Under the moniker "Migration Wizard", we built a data platform that allowed data producers to register the tables to be deleted or migrated to a catalog in Unity Catalog. Along with the table paths (new and old), producers provided operational metadata like the end-of-life (EOL) date for the legacy table and how to contact with questions or concerns.

The Migration Wizard would then:

Leverage lineage to detect consumption and notify downstream teams. This targeted approach allowed teams to not have to repeatedly inundate everybody with data deprecation messages
On EOL day, render a "soft deletion" via loss of access and purge the data a week later
Auto-update DBSQL queries depending on the legacy data to read from the new location

Example of the automated update to queries using legacy deprecated HMS tables

Thus with a few lines of config, the data producer was effectively and confidently decoupled from the migration effort without having to worry about downstream impact. Automation continued notifying customers and also provided a swift fix for query breakage discovered after the deprecation trigger was pulled.

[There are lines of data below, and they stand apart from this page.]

-- pv_equiv track=rewrite | github.com/EshwaryForReasons/particleGPT | data_cleaner_5a.py | calculate_num_removable_particles
-- ===== SOURCE A (Python) =====
-- def find_events_lost_due_to_particle_removal(rows_occuring, n_least_frequent):
--     sorted_items = sorted(rows_occuring.items(), key=lambda x: len(x[1]), reverse=False)
--     sorted_items = sorted_items[:n_least_frequent]
--
--     events_lost = set()
--     for particle, events in sorted_items:
--         events_lost.update(events)
--     return events_lost
--
-- def calculate_num_removable_particles(rows_occuring, n_allowed_event_removals):
--     n_most_removable_particles = 0
--     for i in range(0, len(rows_occuring)):
--         removed_events = find_events_lost_due_to_particle_removal(rows_occuring, i)
--         n_removed_events = len(removed_events)
--         if n_removed_events <= n_allowed_event_removals:
--             n_most_removable_particles = i
--     return n_most_removable_particles
-- ===== SOURCE B (Python) =====
-- def calculate_num_removable_particles(rows_occuring, n_allowed_event_removals):
--     # Sort rows by frequency once, then accumulate the union of lost events in a single pass.
--     by_freq = sorted(rows_occuring.items(), key=lambda kv: len(kv[1]))
--     seen = set()
--     ans = 0
--     for i, (particle, events) in enumerate(by_freq):
--         if len(seen) <= n_allowed_event_removals:
--             ans = i
--         seen.update(events)
--     return ans
-- ===== Notes on version B (the rewrite author's own statement) =====
-- stated objective: faster
-- what changed: A re-sorts the dict and recomputes the entire prefix union of lost events from scratch for every candidate count i; B sorts the rows by frequency once and does a single pass that grows the union incrementally, recording the last count whose accumulated loss fits the budget.
import Mathlib
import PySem

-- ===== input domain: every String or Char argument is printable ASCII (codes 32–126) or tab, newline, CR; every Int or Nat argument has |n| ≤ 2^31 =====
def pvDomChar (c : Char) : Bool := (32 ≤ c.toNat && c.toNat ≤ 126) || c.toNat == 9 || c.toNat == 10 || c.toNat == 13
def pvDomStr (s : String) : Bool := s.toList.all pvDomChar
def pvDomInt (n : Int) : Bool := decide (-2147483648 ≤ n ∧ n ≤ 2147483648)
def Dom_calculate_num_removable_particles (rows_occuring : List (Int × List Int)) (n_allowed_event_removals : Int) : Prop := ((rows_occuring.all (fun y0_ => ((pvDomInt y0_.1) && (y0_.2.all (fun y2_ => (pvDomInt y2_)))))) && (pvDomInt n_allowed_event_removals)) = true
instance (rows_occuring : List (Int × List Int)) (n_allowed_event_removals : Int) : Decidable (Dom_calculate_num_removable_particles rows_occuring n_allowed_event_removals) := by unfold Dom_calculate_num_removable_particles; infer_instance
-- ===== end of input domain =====

-- B replaces A's quadratic loop (which re-sorts the dict and recomputes the whole prefix union
-- of lost events for every candidate count i) by one sort followed by a single incremental pass.

-- ===== PORT A =====
-- the assoc list stands for a Python dict: go through PySem.Dict (dedup, insertion order)
def find_events_lost_due_to_particle_removal (rows_occuring : List (Int × List Int)) (n_least_frequent : Int) : PySem.Set Int :=
  let sorted_items := PySem.List.sorted (PySem.Dict.ofList rows_occuring).items (fun x => (x.2.length : Int)) false
  let sorted_items := PySem.List.slice sorted_items none (some n_least_frequent)
  sorted_items.foldl (fun events_lost p => PySem.Set.update events_lost p.2) PySem.Set.empty

def calculate_num_removable_particles (rows_occuring : List (Int × List Int)) (n_allowed_event_removals : Int) : Int :=
  (PySem.List.pyRange 0 ((PySem.Dict.ofList rows_occuring).items.length : Int)).foldl
    (fun n_most_removable_particles i =>
      let removed_events := find_events_lost_due_to_particle_removal rows_occuring i
      let n_removed_events := PySem.Set.len removed_events
      if n_removed_events ≤ n_allowed_event_removals then i else n_most_removable_particles)
    0

-- ===== PORT B =====
def calculate_num_removable_particles_alt (rows_occuring : List (Int × List Int)) (n_allowed_event_removals : Int) : Int :=
  let by_freq := PySem.List.sorted (PySem.Dict.ofList rows_occuring).items (fun kv => (kv.2.length : Int)) false
  let st := (PySem.List.enumerate by_freq 0).foldl
    (fun (st : PySem.Set Int × Int) p =>
      (PySem.Set.update st.1 p.2.2,
       if PySem.Set.len st.1 ≤ n_allowed_event_removals then p.1 else st.2))
    (PySem.Set.empty, 0)
  st.2

-- ===== PRECONDITION & SPEC =====
def Spec_calculate_num_removable_particles (rows_occuring : List (Int × List Int)) (n_allowed_event_removals : Int) (out : Int) : Prop := out = calculate_num_removable_particles_alt rows_occuring n_allowed_event_removals
instance (rows_occuring : List (Int × List Int)) (n_allowed_event_removals : Int) (out : Int) : Decidable (Spec_calculate_num_removable_particles rows_occuring n_allowed_event_removals out) := by unfold Spec_calculate_num_removable_particles; infer_instance

-- ===== CLAIM (what is proved, stated in full; the proofs are below) =====
def Claim_equal_calculate_num_removable_particles : Prop := ∀ (rows_occuring : List (Int × List Int)) (n_allowed_event_removals : Int), Dom_calculate_num_removable_particles rows_occuring n_allowed_event_removals → Spec_calculate_num_removable_particles rows_occuring n_allowed_event_removals (calculate_num_removable_particles rows_occuring n_allowed_event_removals)

-- ===== LEMMAS AND PROOFS =====

-- prefix union of the event lists of L (both programs build it, A repeatedly, B once)
def pvUnionOf (L : List (Int × List Int)) : PySem.Set Int :=
  L.foldl (fun events_lost p => PySem.Set.update events_lost p.2) PySem.Set.empty

-- A's outer loop, expressed over an arbitrary (already sorted) item list
def pvALoop (L : List (Int × List Int)) (n : Int) : Int :=
  (PySem.List.pyRange 0 (L.length : Int)).foldl
    (fun acc i =>
      if PySem.Set.len (pvUnionOf (PySem.List.slice L none (some i))) ≤ n then i else acc)
    0

lemma pv_loop_eq (n : Int) (L : List (Int × List Int)) :
    (PySem.List.enumerate L 0).foldl
      (fun (st : PySem.Set Int × Int) p =>
        (PySem.Set.update st.1 p.2.2,
         if PySem.Set.len st.1 ≤ n then p.1 else st.2))
      (PySem.Set.empty, 0)
    = (pvUnionOf L, pvALoop L n) := by
  induction L using List.reverseRecOn with
  | nil => simp [pvUnionOf, pvALoop, PySem.List.enumerate, PySem.List.pyRange]
  | append_singleton L' x ih =>
    rw [PySem.List.enumerate_append, List.foldl_append, ih]
    have hlen : ((L' ++ [x]).length : Int) = (L'.length : Int) + 1 := by
      simp
    have hrange : PySem.List.pyRange 0 ((L' ++ [x]).length : Int)
        = PySem.List.pyRange 0 (L'.length : Int) ++ [(L'.length : Int)] := by
      rw [hlen, PySem.List.pyRange_one_succ_right (by positivity)]
    have hU : pvUnionOf (L' ++ [x]) = PySem.Set.update (pvUnionOf L') x.2 := by
      simp [pvUnionOf]
    have hslice_last : PySem.List.slice (L' ++ [x]) none (some (L'.length : Int)) = L' := by
      rw [PySem.List.slice_to_natCast]
      simp
    have hcongr : (PySem.List.pyRange 0 (L'.length : Int)).foldl
        (fun acc i =>
          if PySem.Set.len (pvUnionOf (PySem.List.slice (L' ++ [x]) none (some i))) ≤ n then i else acc) 0
        = pvALoop L' n := by
      unfold pvALoop
      apply PySem.List.foldl_congr_mem
      intro acc i hi
      rw [PySem.List.mem_pyRange_one] at hi
      obtain ⟨j, rfl⟩ : ∃ j : Nat, i = (j : Int) := ⟨i.toNat, (Int.toNat_of_nonneg hi.1).symm⟩
      have hj : j ≤ L'.length := by exact_mod_cast le_of_lt hi.2
      rw [PySem.List.slice_to_natCast, PySem.List.slice_to_natCast,
        List.take_append_of_le_length hj]
    simp only [PySem.List.enumerate, List.foldl_cons, List.foldl_nil]
    rw [hU]
    refine Prod.ext rfl ?_
    simp only [pvALoop, hrange, List.foldl_append, List.foldl_cons, List.foldl_nil, hcongr,
      hslice_last]
    simp

-- ===== VERDICT (by name: the statement is the Claim_ definition above) =====
theorem calculate_num_removable_particles_spec : Claim_equal_calculate_num_removable_particles := by
  intro rows n _
  unfold Spec_calculate_num_removable_particles
  simp only [calculate_num_removable_particles, calculate_num_removable_particles_alt]
  rw [pv_loop_eq]
  simp only [pvALoop, find_events_lost_due_to_particle_removal, PySem.List.length_sorted,
    pvUnionOf]
  rfl
-- pv_equiv track=rewrite | github.com/FreeCAD/FreeCAD | src/Mod/OpenSCAD/OpenSCAD2Dgeom.py | directchildren
-- ===== SOURCE A (Python) =====
-- def directchildren(isinsidedict,parent):
--     #return [child for child in isinsidedict.get(parent,[]) if child not in isinsidedict]
--     dchildren=[]
--     for child in isinsidedict.get(parent,[]):
--         direct = True
--         for key, value in isinsidedict.items():
--             if key != parent and child in value and parent not in value:
--                 direct = False
--         if direct:
--             dchildren.append(child)
--     return dchildren
-- ===== SOURCE B (Python) =====
-- def directchildren(isinsidedict, parent):
--     children = isinsidedict.get(parent, [])
--     if not children:
--         return []
--     # Precompute once the set of all elements that occur in some other key's
--     # value list not containing parent; a child is direct iff it is not blocked.
--     blocked = set()
--     for key, value in isinsidedict.items():
--         if key != parent and parent not in value:
--             blocked.update(value)
--     return [child for child in children if child not in blocked]
-- ===== Notes on version B (the rewrite author's own statement) =====
-- stated objective: alternative
-- what changed: B returns [] immediately when parent has no children, and otherwise, instead of rescanning every dict entry (and its value list) once per child, builds in one pass a set of 'blocked' elements (members of any other key's value list that does not contain parent) and filters the children with O(1) membership tests; this removes the children*entries nested scan, though on the timing inputs (few children per parent) both run in the same linear time.
import Mathlib
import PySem

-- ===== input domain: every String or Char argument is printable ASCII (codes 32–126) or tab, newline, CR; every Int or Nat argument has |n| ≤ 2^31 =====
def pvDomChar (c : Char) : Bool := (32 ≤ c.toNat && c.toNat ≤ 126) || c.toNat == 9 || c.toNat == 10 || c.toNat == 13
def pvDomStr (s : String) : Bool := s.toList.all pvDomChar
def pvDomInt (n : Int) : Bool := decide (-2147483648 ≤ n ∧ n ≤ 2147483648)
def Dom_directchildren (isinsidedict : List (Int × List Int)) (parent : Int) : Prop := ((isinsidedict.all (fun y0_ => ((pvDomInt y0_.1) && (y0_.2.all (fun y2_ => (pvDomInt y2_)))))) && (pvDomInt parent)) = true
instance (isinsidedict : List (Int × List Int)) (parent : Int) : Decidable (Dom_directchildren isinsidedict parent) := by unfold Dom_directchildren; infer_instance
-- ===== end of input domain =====

-- B replaces A's per-child rescan of the whole dict by a set of blocked elements
-- computed once, then a single filter pass over the children (objective: alternative).

-- ===== PORT A =====
-- for each child of parent, scan all (key, value) items; child is direct unless
-- some other key's value contains child but not parent
def directchildren (isinsidedict : List (Int × List Int)) (parent : Int) : List Int :=
  ((isinsidedict.lookup parent).getD []).foldl (fun dchildren child =>
    let direct := isinsidedict.foldl (fun direct kv =>
      if kv.1 ≠ parent ∧ child ∈ kv.2 ∧ parent ∉ kv.2 then false else direct) true
    if direct then dchildren ++ [child] else dchildren) []

-- ===== PORT B =====
-- early exit when there are no children, else one pass building the blocked
-- set, then a filter over the children
def directchildren_alt (isinsidedict : List (Int × List Int)) (parent : Int) : List Int :=
  let children := (isinsidedict.lookup parent).getD []
  if children = [] then []
  else
    let blocked : PySem.Set Int := isinsidedict.foldl (fun s kv =>
      if kv.1 ≠ parent ∧ parent ∉ kv.2 then PySem.Set.update s kv.2 else s) PySem.Set.empty
    children.filter (fun child => ¬ child ∈ blocked)

-- ===== PRECONDITION & SPEC =====
def Spec_directchildren (isinsidedict : List (Int × List Int)) (parent : Int) (out : List Int) : Prop := out = directchildren_alt isinsidedict parent
instance (isinsidedict : List (Int × List Int)) (parent : Int) (out : List Int) : Decidable (Spec_directchildren isinsidedict parent out) := by unfold Spec_directchildren; infer_instance

-- ===== CLAIM (what is proved, stated in full; the proofs are below) =====
def Claim_equal_directchildren : Prop := ∀ (isinsidedict : List (Int × List Int)) (parent : Int), Dom_directchildren isinsidedict parent → Spec_directchildren isinsidedict parent (directchildren isinsidedict parent)

-- ===== LEMMAS AND PROOFS =====

-- A's inner loop: the flag stays true iff no item triggers the condition
theorem pv_inner_fold (parent child : Int) (l : List (Int × List Int)) (b : Bool) :
    l.foldl (fun direct kv => if kv.1 ≠ parent ∧ child ∈ kv.2 ∧ parent ∉ kv.2 then false else direct) b
      = (b && l.all (fun kv => decide ¬ (kv.1 ≠ parent ∧ child ∈ kv.2 ∧ parent ∉ kv.2))) := by
  induction l generalizing b with
  | nil => simp
  | cons hd tl ih =>
      simp only [List.foldl_cons, List.all_cons, ih]
      by_cases h : hd.1 ≠ parent ∧ child ∈ hd.2 ∧ parent ∉ hd.2 <;> simp [h]

-- membership in B's blocked set, characterised
theorem pv_blocked_mem (Q : Int × List Int → Prop) [DecidablePred Q]
    (l : List (Int × List Int)) (s : PySem.Set Int) (x : Int) :
    (x ∈ l.foldl (fun s kv => if Q kv then PySem.Set.update s kv.2 else s) s)
      ↔ x ∈ s ∨ ∃ kv ∈ l, Q kv ∧ x ∈ kv.2 := by
  induction l generalizing s with
  | nil => simp
  | cons hd tl ih =>
      simp only [List.foldl_cons]
      by_cases h : Q hd
      · simp only [h, if_pos, ih, PySem.Set.mem_update, List.exists_mem_cons_iff]
        tauto
      · simp only [h, if_neg, ih, not_false_iff, List.exists_mem_cons_iff]
        tauto

theorem directchildren_eq_alt (d : List (Int × List Int)) (parent : Int) :
    directchildren d parent = directchildren_alt d parent := by
  unfold directchildren directchildren_alt
  rw [PySem.List.foldl_append_if_eq_filter]
  simp only [List.nil_append]
  by_cases hc : (d.lookup parent).getD [] = []
  · simp [hc]
  simp only [hc, if_neg, not_false_iff]
  apply List.filter_congr
  intro child _
  rw [pv_inner_fold parent child]
  simp only [Bool.true_and,
    pv_blocked_mem (fun kv => kv.1 ≠ parent ∧ parent ∉ kv.2)]
  simp only [PySem.Set.empty, List.not_mem_nil, false_or]
  rw [Bool.eq_iff_iff]
  simp only [List.all_eq_true, decide_eq_true_eq]
  constructor
  · rintro h ⟨kv, hkv, ⟨h1, h2⟩, h3⟩
    exact h kv hkv ⟨h1, h3, h2⟩
  · rintro h kv hkv ⟨h1, h2, h3⟩
    exact h ⟨kv, hkv, ⟨h1, h3⟩, h2⟩

-- ===== VERDICT (by name: the statement is the Claim_ definition above) =====
theorem directchildren_spec : Claim_equal_directchildren := by
  intro d parent _
  unfold Spec_directchildren
  exact directchildren_eq_alt d parent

Subsequently, the ability to auto-update DBSQL and notebook queries from legacy HMS tables to new UC alternatives has been added to the product to assist our customers in their journey to Unity Catalog.

Sticking the Landing

In February 2024, we removed access to Hive Metastore and started deleting all remaining legacy data. Given the amount of communication and coordination, this potentially disruptive change turned out to be smooth. Our changes did not trigger any incidents, and we were able to declare "Success" soon after.

~3x reduction in downstream consumers by eliminating orphaned jobs. Efficiency gains from choosing a transformational approach.

We saw immediate cost benefits as unowned jobs that failed due to the changes could now be turned off. Dashboards silently deprecated now failed while incurring marginal compute cost and could be similarly sunsetted.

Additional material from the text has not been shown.